Our Founders
In 2017, after their daughter Annabel was diagnosed with AHC at age two, Nina and Simon Frost founded a non-profit called Hope for Annabel and set out on a mission to develop therapeutics for her ultra-rare condition.
In the process, they uncovered a system in crisis. Over 10,000 rare genetic disorders affect hundreds of millions of patients worldwide, many of them children. Virtually all rare conditions lack treatments. The Frosts saw how each rare disease community was forced to “reinvent the wheel” to launch a research program from scratch. Fragmentation, inefficiency, and redundancies were stifling progress, delaying the development of critical therapeutics for patients in need.
The Frosts spent years working to revitalize AHC research around a strategic plan, prioritizing patient needs and therapeutic development. This work quickly revealed broader relevance, inspiring the Frosts to think beyond AHC.
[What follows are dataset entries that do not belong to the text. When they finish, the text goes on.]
-- pv_equiv track=rewrite | github.com/tdb-alcorn/stats | sample.py | dict_sub
-- ===== SOURCE A (Python) =====
-- def dict_sub(dict1, dict2):
--     '''
--     Returns {key: dict1[key]-dict2[key]} for each key where default value
--     is dict_i[key] = 0 if a dict does not contain key.
--     '''
--     result = dict()
--     keys = set(dict1.keys()).union(set(dict2.keys()))
--     for k in keys:
--         value1 = dict1[k] if k in dict1 else 0
--         value2 = dict2[k] if k in dict2 else 0
--         result[k] = value1 - value2
--     return result
-- ===== SOURCE B (Python) =====
-- def dict_sub(dict1, dict2):
--     result = dict(dict1)
--     for k, v in dict2.items():
--         result[k] = result.get(k, 0) - v
--     return result
-- ===== Notes on version B (the rewrite author's own statement) =====
-- stated objective: simpler
-- what changed: B starts from a shallow copy of dict1 and subtracts dict2 in a single pass over dict2.items(), eliminating A's union-of-key-sets construction and the two symmetric membership guards.
import Mathlib
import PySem

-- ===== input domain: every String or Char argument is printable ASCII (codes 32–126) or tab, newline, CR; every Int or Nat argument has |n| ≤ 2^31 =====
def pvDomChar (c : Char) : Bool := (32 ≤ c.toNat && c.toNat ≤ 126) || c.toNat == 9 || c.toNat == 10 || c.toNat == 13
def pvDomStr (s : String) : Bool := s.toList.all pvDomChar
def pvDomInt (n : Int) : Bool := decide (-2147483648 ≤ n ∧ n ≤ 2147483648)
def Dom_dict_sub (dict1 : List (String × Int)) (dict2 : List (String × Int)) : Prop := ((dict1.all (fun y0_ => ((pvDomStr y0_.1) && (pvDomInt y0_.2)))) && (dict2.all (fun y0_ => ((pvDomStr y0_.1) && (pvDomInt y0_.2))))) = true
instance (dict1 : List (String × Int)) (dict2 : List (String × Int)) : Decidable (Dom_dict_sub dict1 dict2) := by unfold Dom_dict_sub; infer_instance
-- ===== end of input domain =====

-- B replaces A's union-of-key-sets loop by one pass over dict2 starting from a copy of dict1 (objective: simpler).
-- Note: A's Python iterates its key set in hash order; the port iterates it in first-insertion order — the returned
-- dict is the same dict (dict outputs are compared order-insensitively).

-- ===== PORT A =====
def dict_sub (dict1 : List (String × Int)) (dict2 : List (String × Int)) : List (String × Int) :=
  let d1 : PySem.Dict String Int := PySem.Dict.ofList dict1
  let d2 : PySem.Dict String Int := PySem.Dict.ofList dict2
  let keys : PySem.Set String :=
    PySem.Set.union (PySem.Set.ofList d1.keys) (PySem.Set.ofList d2.keys)
  (keys.foldl (fun result k =>
      let value1 := if d1.contains k then d1.getD k 0 else 0
      let value2 := if d2.contains k then d2.getD k 0 else 0
      result.insert k (value1 - value2)) PySem.Dict.empty).items

-- ===== PORT B =====
def dict_sub_alt (dict1 : List (String × Int)) (dict2 : List (String × Int)) : List (String × Int) :=
  let d2 : PySem.Dict String Int := PySem.Dict.ofList dict2
  (d2.items.foldl (fun result p => result.insert p.1 (result.getD p.1 0 - p.2))
      (PySem.Dict.ofList dict1)).items

-- ===== PRECONDITION & SPEC =====
def Spec_dict_sub (dict1 : List (String × Int)) (dict2 : List (String × Int)) (out : List (String × Int)) : Prop := out = dict_sub_alt dict1 dict2
instance (dict1 : List (String × Int)) (dict2 : List (String × Int)) (out : List (String × Int)) : Decidable (Spec_dict_sub dict1 dict2 out) := by unfold Spec_dict_sub; infer_instance

-- ===== CLAIM (what is proved, stated in full; the proofs are below) =====
def Claim_equal_dict_sub : Prop := ∀ (dict1 : List (String × Int)) (dict2 : List (String × Int)), Dom_dict_sub dict1 dict2 → Spec_dict_sub dict1 dict2 (dict_sub dict1 dict2)

-- ===== LEMMAS AND PROOFS =====

lemma pv_keys_eq_map_items (d : PySem.Dict String Int) : d.items.map (fun p => p.1) = d.keys := by
  cases d with
  | mk ps => simp [PySem.Dict.keys_mk]

lemma pv_mk_items (d : PySem.Dict String Int) : PySem.Dict.mk d.items = d := rfl

-- A dict with nodup keys is its key list paired with its lookups.
lemma pv_items_eq_map_keys (d : PySem.Dict String Int) (h : d.keys.Nodup) :
    d.items = d.keys.map (fun k => (k, d.getD k 0)) := by
  have hk : d.keys = d.items.map (fun p => p.1) := (pv_keys_eq_map_items d).symm
  rw [hk, List.map_map]
  conv_lhs => rw [show d.items = d.items.map id from (List.map_id _).symm]
  exact List.map_congr_left fun p hp => by
    have hv : d.getD p.1 0 = p.2 :=
      PySem.Dict.getD_of_mem_items d (by simpa using hp) h 0
    simp [Function.comp, hv]

-- A's loop: inserting fresh keys appends them in order.
lemma pv_foldA (f : String → Int) :
    ∀ (ks : List String) (r : PySem.Dict String Int), ks.Nodup → (∀ k ∈ ks, k ∉ r.keys) →
      (ks.foldl (fun d k => d.insert k (f k)) r).items = r.items ++ ks.map (fun k => (k, f k)) := by
  intro ks
  induction ks with
  | nil => intro r _ _; simp
  | cons k t ih =>
    intro r hnd hdis
    have hkn : k ∉ r.keys := hdis k (List.mem_cons_self ..)
    have hc : r.contains k = false := by
      rw [PySem.Dict.contains_eq_decide_mem_keys]; simpa using hkn
    have hkeys : (r.insert k (f k)).keys = r.keys ++ [k] :=
      PySem.Dict.keys_insert_of_not_contains r (f k) hc
    have hdis' : ∀ x ∈ t, x ∉ (r.insert k (f k)).keys := by
      intro x hx
      rw [hkeys]
      simp only [List.mem_append, List.mem_singleton]
      rintro (h1 | h2)
      · exact hdis x (List.mem_cons_of_mem _ hx) h1
      · exact (List.nodup_cons.mp hnd).1 (h2 ▸ hx)
    rw [List.foldl_cons, ih _ (List.nodup_cons.mp hnd).2 hdis',
        PySem.Dict.items_insert_of_not_contains r (f k) hc]
    simp

-- B's loop, key order: keys of the accumulator, then the new keys in order.
lemma pv_foldB_keys :
    ∀ (ps : List (String × Int)) (r : PySem.Dict String Int), (ps.map (fun p => p.1)).Nodup →
      (ps.foldl (fun d p => d.insert p.1 (d.getD p.1 0 - p.2)) r).keys
        = r.keys ++ (ps.map (fun p => p.1)).filter (fun k => !(r.contains k)) := by
  intro ps
  induction ps with
  | nil => intro r _; simp
  | cons p t ih =>
    intro r hnd
    simp only [List.map_cons, List.nodup_cons] at hnd
    have hne : ∀ x ∈ t.map (fun p => p.1), x ≠ p.1 := fun x hx he => hnd.1 (he ▸ hx)
    have hfc : ∀ x ∈ t.map (fun p => p.1),
        ((r.insert p.1 (r.getD p.1 0 - p.2)).contains x) = (r.contains x) := by
      intro x hx
      rw [PySem.Dict.contains_insert]
      have : (x == p.1) = false := by simpa using hne x hx
      simp [this]
    by_cases hc : r.contains p.1 = true
    · have hkeys : (r.insert p.1 (r.getD p.1 0 - p.2)).keys = r.keys :=
        PySem.Dict.keys_insert_of_contains r _ hc
      rw [List.foldl_cons, ih _ hnd.2, hkeys,
          List.filter_congr (fun x hx => by rw [hfc x hx])]
      simp [hc]
    · have hc' : r.contains p.1 = false := by simpa using hc
      have hkeys : (r.insert p.1 (r.getD p.1 0 - p.2)).keys = r.keys ++ [p.1] :=
        PySem.Dict.keys_insert_of_not_contains r _ hc'
      rw [List.foldl_cons, ih _ hnd.2, hkeys,
          List.filter_congr (fun x hx => by rw [hfc x hx])]
      simp [hc']

-- B's loop, values: the accumulator's value minus dict2's value (default 0 each).
lemma pv_foldB_getD :
    ∀ (ps : List (String × Int)) (r : PySem.Dict String Int) (k : String), (ps.map (fun p => p.1)).Nodup →
      (ps.foldl (fun d p => d.insert p.1 (d.getD p.1 0 - p.2)) r).getD k 0
        = r.getD k 0 - (PySem.Dict.mk ps).getD k 0 := by
  intro ps
  induction ps with
  | nil =>
    intro r k _
    have h0 : (PySem.Dict.mk ([] : List (String × Int))).getD k 0 = 0 := rfl
    simp [h0]
  | cons p t ih =>
    intro r k hnd
    simp only [List.map_cons, List.nodup_cons] at hnd
    rw [List.foldl_cons, ih _ k hnd.2]
    by_cases hk : k = p.1
    · have h1 : (r.insert p.1 (r.getD p.1 0 - p.2)).getD k 0 = r.getD p.1 0 - p.2 := by
        rw [hk, PySem.Dict.getD_insert]
        simp
      have h2 : (PySem.Dict.mk t).getD k 0 = 0 := by
        rw [PySem.Dict.getD_eq_get?_getD]
        have hnone : (PySem.Dict.mk t).get? k = none := by
          rw [PySem.Dict.get?_eq_none_iff_not_mem_keys]
          rw [hk]
          simpa [PySem.Dict.keys_mk] using hnd.1
        simp [hnone]
      have h3 : (PySem.Dict.mk (p :: t)).getD k 0 = p.2 := by
        rw [PySem.Dict.getD_eq_get?_getD]
        have hsome : (PySem.Dict.mk (p :: t)).get? k = some p.2 := by
          have hbeq : (p.1 == k) = true := by simp [hk]
          rw [PySem.Dict.get?_mk_cons]
          simp [hbeq]
        simp [hsome]
      rw [h1, h2, h3, hk]; ring
    · have h1 : (r.insert p.1 (r.getD p.1 0 - p.2)).getD k 0 = r.getD k 0 := by
        simp [PySem.Dict.getD_insert, hk]
      have h3 : (PySem.Dict.mk (p :: t)).getD k 0 = (PySem.Dict.mk t).getD k 0 := by
        rw [PySem.Dict.getD_eq_get?_getD, PySem.Dict.getD_eq_get?_getD]
        have hne : (p.1 == k) = false := by simp [Ne.symm hk]
        rw [PySem.Dict.get?_mk_cons]
        simp [hne]
      rw [h1, h3]

-- ===== VERDICT (by name: the statement is the Claim_ definition above) =====
theorem dict_sub_spec : Claim_equal_dict_sub := by
  intro dict1 dict2 _
  unfold Spec_dict_sub
  set d1 : PySem.Dict String Int := PySem.Dict.ofList dict1 with hd1
  set d2 : PySem.Dict String Int := PySem.Dict.ofList dict2 with hd2
  have hn1 : d1.keys.Nodup := PySem.Dict.nodup_keys_ofList dict1
  have hn2 : d2.keys.Nodup := PySem.Dict.nodup_keys_ofList dict2
  -- the union key set, explicitly
  have hU : PySem.Set.union (PySem.Set.ofList d1.keys) (PySem.Set.ofList d2.keys)
      = d1.keys ++ d2.keys.filter (fun k => !(d1.contains k)) := by
    show PySem.Set.update (PySem.Set.ofList d1.keys) (PySem.Set.ofList d2.keys) = _
    rw [PySem.Set.update_eq_append_filter, PySem.Set.ofList_ofList,
        PySem.Set.ofList_eq_self_of_nodup _ hn1, PySem.Set.ofList_eq_self_of_nodup _ hn2]
    congr 1
    apply List.filter_congr
    intro x _
    rw [PySem.Set.contains_eq_listContains, PySem.Dict.contains_eq_decide_mem_keys]
    simp
  have hUnd : (d1.keys ++ d2.keys.filter (fun k => !(d1.contains k))).Nodup := by
    refine List.Nodup.append hn1 (hn2.filter _) ?_
    intro x hx1 hx2
    have hx3 := List.of_mem_filter hx2
    rw [PySem.Dict.contains_eq_decide_mem_keys] at hx3
    simp at hx3
    exact hx3 hx1
  have hvals : ∀ k : String,
      (if d1.contains k then d1.getD k 0 else 0) - (if d2.contains k then d2.getD k 0 else 0)
        = d1.getD k 0 - d2.getD k 0 := by
    intro k
    cases hc1 : d1.contains k <;> cases hc2 : d2.contains k <;>
      simp [hc1, hc2, PySem.Dict.getD_of_not_contains]
  have hA : dict_sub dict1 dict2
      = (d1.keys ++ d2.keys.filter (fun k => !(d1.contains k))).map
          (fun k => (k, d1.getD k 0 - d2.getD k 0)) := by
    show ((PySem.Set.union (PySem.Set.ofList d1.keys) (PySem.Set.ofList d2.keys)).foldl
        (fun result k => result.insert k
          ((if d1.contains k then d1.getD k 0 else 0) - (if d2.contains k then d2.getD k 0 else 0)))
        PySem.Dict.empty).items = _
    rw [hU, pv_foldA _ _ _ hUnd (by simp [PySem.Dict.keys_empty])]
    have hemp : (PySem.Dict.empty : PySem.Dict String Int).items = [] := rfl
    rw [hemp, List.nil_append]
    exact List.map_congr_left (fun k _ => by rw [hvals k])
  have hnd2' : (d2.items.map (fun p => p.1)).Nodup := by
    rw [pv_keys_eq_map_items]; exact hn2
  have hBkeys := pv_foldB_keys d2.items d1 hnd2'
  rw [pv_keys_eq_map_items] at hBkeys
  have hBnodup : ((d2.items.foldl
      (fun d p => d.insert p.1 (d.getD p.1 0 - p.2)) d1)).keys.Nodup := by
    rw [hBkeys]; exact hUnd
  have hB : dict_sub_alt dict1 dict2
      = (d1.keys ++ d2.keys.filter (fun k => !(d1.contains k))).map
          (fun k => (k, d1.getD k 0 - d2.getD k 0)) := by
    show ((d2.items.foldl (fun result p => result.insert p.1 (result.getD p.1 0 - p.2)) d1)).items = _
    rw [pv_items_eq_map_keys _ hBnodup, hBkeys]
    exact List.map_congr_left (fun k _ => by
      rw [pv_foldB_getD d2.items d1 k hnd2', pv_mk_items])
  rw [hA, hB]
Leveraging their business expertise and Simon’s experience in scaling complex systems, they recognized an opportunity to take on one of medicine’s greatest challenges: accelerating therapeutics development for rare disease patients across multiple conditions at scale.
Hope for Annabel was renamed RARE Hope in 2024.
Nina Frost
Nina leads an international research program for Alternating Hemiplegia of Childhood (AHC), uniting multiple AHC patient organizations around the world to drive progress for this ultra-rare condition.
She has spearheaded the design, centralization, and management of a strategic portfolio of therapy-driven research on behalf of the AHC patient community. Nina plays a pivotal role in shaping the direction of AHC research, identifying critical knowledge gaps and strategically expanding the research portfolio to integrate new discoveries.
Nina takes a hands-on approach to project management, treating grants for scientific studies as strategic investments. She works closely with researchers to cultivate these studies while safeguarding the foundation’s research investments. Through real-time support, strategic guidance, and patient-centric input, she ensures projects stay aligned with objectives and deliver clinically-meaningful results.
In collaborations with scientists and industry researchers, Nina champions a "patients-as-partners" model to develop and execute innovative, patient-centric studies. She has led novel initiatives to investigate the priorities and the burden of symptoms of the AHC population, enabling her to represent patients with authority and precision.
Nina also led Hope for Annabel’s successful grant application for the $2 million Chan Zuckerberg Initiative award in 2022.
Nina’s prior professional experience was in management consulting. Nina and Simon met at the University of Cambridge, where they were graduate students together. Nina earned an MPhil in History from the University of Cambridge.
Today, Nina dedicates herself full-time to advancing research for AHC and to driving impactful change in the rare disease space.
Simon Frost
Simon’s vision for addressing rare diseases at scale is a product of his extensive career in large-scale single-family real estate.
Simon has led several companies specializing in the acquisition, renovation, leasing, aggregation, securitization, and management of single-family homes dispersed across a range of states. When Simon launched his business in 2011, industry skeptics doubted the feasibility of managing large numbers of scattered-site assets. Defying expectations, his companies have since acquired over 19,000 homes and deployed more than $5 billion in capital. Simon was a trailblazer in scaling the single-family real estate industry, leveraging systemization, centralization, standardization, and process optimization to achieve success.
Simon brings this expertise to the rare disease space, focusing on creating scalable, efficient systems to advance a platform approach for all rare diseases.
Simon is a recognized leader in the rare disease advocacy community. He has delivered keynote talks at major conferences and international gatherings, sharing his expertise and vision. He has led high-profile alliances and lobbying efforts for therapeutic advances through ARPA-H and GACHA. His work is focused on the development of centralized and federated data repositories of genotype, phenotype, and real-world data to enable AI and machine learning analytics. Simon is also the Patient Principal Investigator on the prestigious Chan Zuckerberg Initiative PPC grant.
He holds a bachelor’s degree and a master’s degree in Economics from the University of Cambridge in England, as well as a bachelor’s degree in Finance from the University of South Africa. Simon serves on the boards of the Cures Acceleration Network Review Board at the NIH, RARE-X, Global Genes, IRDiRC, Uncommon Cures, Cure AHC, and the Sanofi Advisory Board, where he helps accelerate research toward therapies and cures for rare diseases.